又因爲能量的涌動,再一次引起了上空的坍塌,日月洞天的上空,徹底被撕開了。
丘陵沒有擡頭去看上空的變故,伸手推開了眼前厚重的石門。
日月神庭遺留的建築是一座單純的宮殿類型,厚重的石門重達萬斤。石門背後的陣法驅動因爲元力消散已經徹底失去了效用,丘陵藉着蠻力還有石門本身存在的縫隙,勉強推開了一個單人可以擠過去縫隙。

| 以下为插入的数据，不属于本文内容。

-- pv_equiv track=rewrite | github.com/oziieljuniior/Out | python_project/Atual/Modulos/Vetores5x.py | processa_direcao
-- ===== SOURCE A (Python) =====
-- def processa_direcao(array, limite, inverter=False):
--     direcao, contagem = [], []
--     flag, count = 1, 0
--     for val in array:
--         if (val > limite and not inverter) or (val <= limite and inverter):
--             count = -1
--             flag ^= 1  # Alterna entre 0 e 1
--         count += 1
--         direcao.append(flag)
--         contagem.append(count if not inverter else flag)
--     return direcao, contagem
-- ===== SOURCE B (Python) =====
-- def processa_direcao(array, limite, inverter=False):
--     cross = [(v > limite) != bool(inverter) for v in array]
--     direcao = []
--     parity = False
--     for c in cross:
--         parity ^= c
--         direcao.append(0 if parity else 1)
--     if inverter:
--         contagem = direcao[:]
--     else:
--         contagem = []
--         last = -1
--         for i, c in enumerate(cross):
--             if c:
--                 last = i
--             contagem.append(i - last)
--     return direcao, contagem
-- ===== Notes on version B (the rewrite author's own statement) =====
-- stated objective: alternative
-- what changed: Replaced A's single stateful loop (toggle flag, reset-and-increment counter) by a crossing boolean list plus a prefix-parity pass for direcao and a last-crossing-index pass for contagem (copied from direcao when inverter).
import Mathlib
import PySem

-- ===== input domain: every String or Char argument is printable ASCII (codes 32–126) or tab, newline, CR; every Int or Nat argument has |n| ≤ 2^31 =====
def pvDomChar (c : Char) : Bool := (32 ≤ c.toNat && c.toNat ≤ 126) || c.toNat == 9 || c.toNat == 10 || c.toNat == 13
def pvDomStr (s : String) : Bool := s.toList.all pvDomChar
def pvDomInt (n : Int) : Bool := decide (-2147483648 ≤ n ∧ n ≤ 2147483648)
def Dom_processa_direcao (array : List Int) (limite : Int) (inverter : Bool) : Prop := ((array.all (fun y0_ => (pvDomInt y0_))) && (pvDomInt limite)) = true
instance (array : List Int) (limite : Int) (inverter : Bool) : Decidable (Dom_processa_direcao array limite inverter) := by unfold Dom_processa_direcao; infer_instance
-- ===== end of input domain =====

-- B replaces A's single toggle-flag/reset-counter loop by a crossing list, a prefix-parity pass
-- for direcao and a last-crossing-index pass for contagem (alternative decomposition, same cost).

-- ===== PORT A =====
-- `flag ^= 1` on a flag that is always 0 or 1: exact toggle (Lean's Int has no ^^^).
def pvTogA (flag : Int) : Int := if flag = 1 then 0 else 1

-- the for-loop of A, state (flag, count), building both lists front-first
def pvLoopA (limite : Int) (inverter : Bool) : List Int → Int → Int → List Int × List Int
  | [], _, _ => ([], [])
  | v :: rest, flag, count =>
    let (flag, count) :=
      if (v > limite ∧ ¬ inverter = true) ∨ (v ≤ limite ∧ inverter = true) then (pvTogA flag, -1)
      else (flag, count)
    let count := count + 1
    let (d, c) := pvLoopA limite inverter rest flag count
    (flag :: d, (if ¬ inverter = true then count else flag) :: c)

def processa_direcao (array : List Int) (limite : Int) (inverter : Bool) : List Int × List Int :=
  pvLoopA limite inverter array 1 0

-- ===== PORT B =====
-- direcao from prefix parity of crossings
def pvLoopD : List Bool → Bool → List Int
  | [], _ => []
  | c :: rest, parity =>
    let parity := parity ^^ c
    (if parity then 0 else 1) :: pvLoopD rest parity

-- contagem (not inverter): distance to the most recent crossing index (initially -1)
def pvLoopC : List Bool → Int → Int → List Int
  | [], _, _ => []
  | c :: rest, i, last =>
    let last := if c then i else last
    (i - last) :: pvLoopC rest (i + 1) last

def processa_direcao_alt (array : List Int) (limite : Int) (inverter : Bool) : List Int × List Int :=
  let cross := array.map (fun v => (decide (v > limite)) != inverter)
  let direcao := pvLoopD cross false
  let contagem := if inverter then direcao else pvLoopC cross 0 (-1)
  (direcao, contagem)

-- ===== PRECONDITION & SPEC =====
def Spec_processa_direcao (array : List Int) (limite : Int) (inverter : Bool) (out : List Int × List Int) : Prop := out = processa_direcao_alt array limite inverter
instance (array : List Int) (limite : Int) (inverter : Bool) (out : List Int × List Int) : Decidable (Spec_processa_direcao array limite inverter out) := by unfold Spec_processa_direcao; infer_instance

-- ===== CLAIM (what is proved, stated in full; the proofs are below) =====
def Claim_equal_processa_direcao : Prop := ∀ (array : List Int) (limite : Int) (inverter : Bool), Dom_processa_direcao array limite inverter → Spec_processa_direcao array limite inverter (processa_direcao array limite inverter)

-- ===== LEMMAS AND PROOFS =====

-- the crossing predicate of A coincides with B's boolean form
lemma pvCross_eq (v limite : Int) (inverter : Bool) :
    ((v > limite ∧ ¬ inverter = true) ∨ (v ≤ limite ∧ inverter = true)) ↔
      (((decide (v > limite)) != inverter) = true) := by
  cases inverter <;> by_cases h : v > limite <;> simp [h] <;> try omega

-- main invariant: A's loop equals B's two passes, given the state correspondence
lemma pvLoopA_eq (limite : Int) (inverter : Bool) :
    ∀ (l : List Int) (parity : Bool) (i last : Int),
      pvLoopA limite inverter l (if parity then 0 else 1) (i - 1 - last) =
        (pvLoopD (l.map (fun v => (decide (v > limite)) != inverter)) parity,
         if inverter then pvLoopD (l.map (fun v => (decide (v > limite)) != inverter)) parity
         else pvLoopC (l.map (fun v => (decide (v > limite)) != inverter)) i last) := by
  intro l
  induction l with
  | nil => intro parity i last; cases inverter <;> simp [pvLoopA, pvLoopD, pvLoopC]
  | cons v rest ih =>
    intro parity i last
    by_cases hc : ((decide (v > limite)) != inverter) = true
    · have hA := (pvCross_eq v limite inverter).mpr hc
      have htog : pvTogA (if parity = true then 0 else 1)
          = (if (parity ^^ true) = true then 0 else 1) := by
        cases parity <;> simp [pvTogA]
      have h0 : (-1 : Int) + 1 = ((i + 1) - 1 - i) := by ring
      simp only [pvLoopA, List.map_cons, if_pos hA, htog, h0,
        ih (parity ^^ true) (i + 1) i, pvLoopD, pvLoopC, hc]
      cases inverter <;> cases parity <;> simp
    · have hA : ¬ ((v > limite ∧ ¬ inverter = true) ∨ (v ≤ limite ∧ inverter = true)) :=
        fun h => hc ((pvCross_eq v limite inverter).mp h)
      have hcb : ((decide (v > limite)) != inverter) = false := by
        simpa using hc
      have hcount : (i - 1 - last) + 1 = ((i + 1) - 1 - last) := by ring
      simp only [pvLoopA, List.map_cons, if_neg hA, hcount,
        ih parity (i + 1) last, pvLoopD, pvLoopC, hcb]
      cases inverter <;> simp

-- ===== VERDICT (by name: the statement is the Claim_ definition above) =====
theorem processa_direcao_spec : Claim_equal_processa_direcao := by
  intro array limite inverter _
  show processa_direcao array limite inverter = processa_direcao_alt array limite inverter
  have h := pvLoopA_eq limite inverter array false 0 (-1)
  simpa [processa_direcao, processa_direcao_alt] using h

石門內同樣的漆黑一片,四周光線暗淡,就算丘陵眼力不錯,第一時間看到的仍是無盡黑暗。手心一亮,一枚閃耀着光亮的晶石出現在丘陵手心,光亮照耀十幾米範圍,將眼前的漆黑一掃而空。
地面是黑色的石磚,兩側是黑色的牆壁,這是丘陵第一眼看到的情景。當他踏進宮殿,身後傳來梅秋紅的冷哼。
“你是故意的吧?”梅秋紅冷着語氣說道。
剛進入石門的丘陵摸不到頭腦,回頭去看,石門的縫隙太小,他勉強可以擠過來。陳蘇身子偏瘦,也擠了進來。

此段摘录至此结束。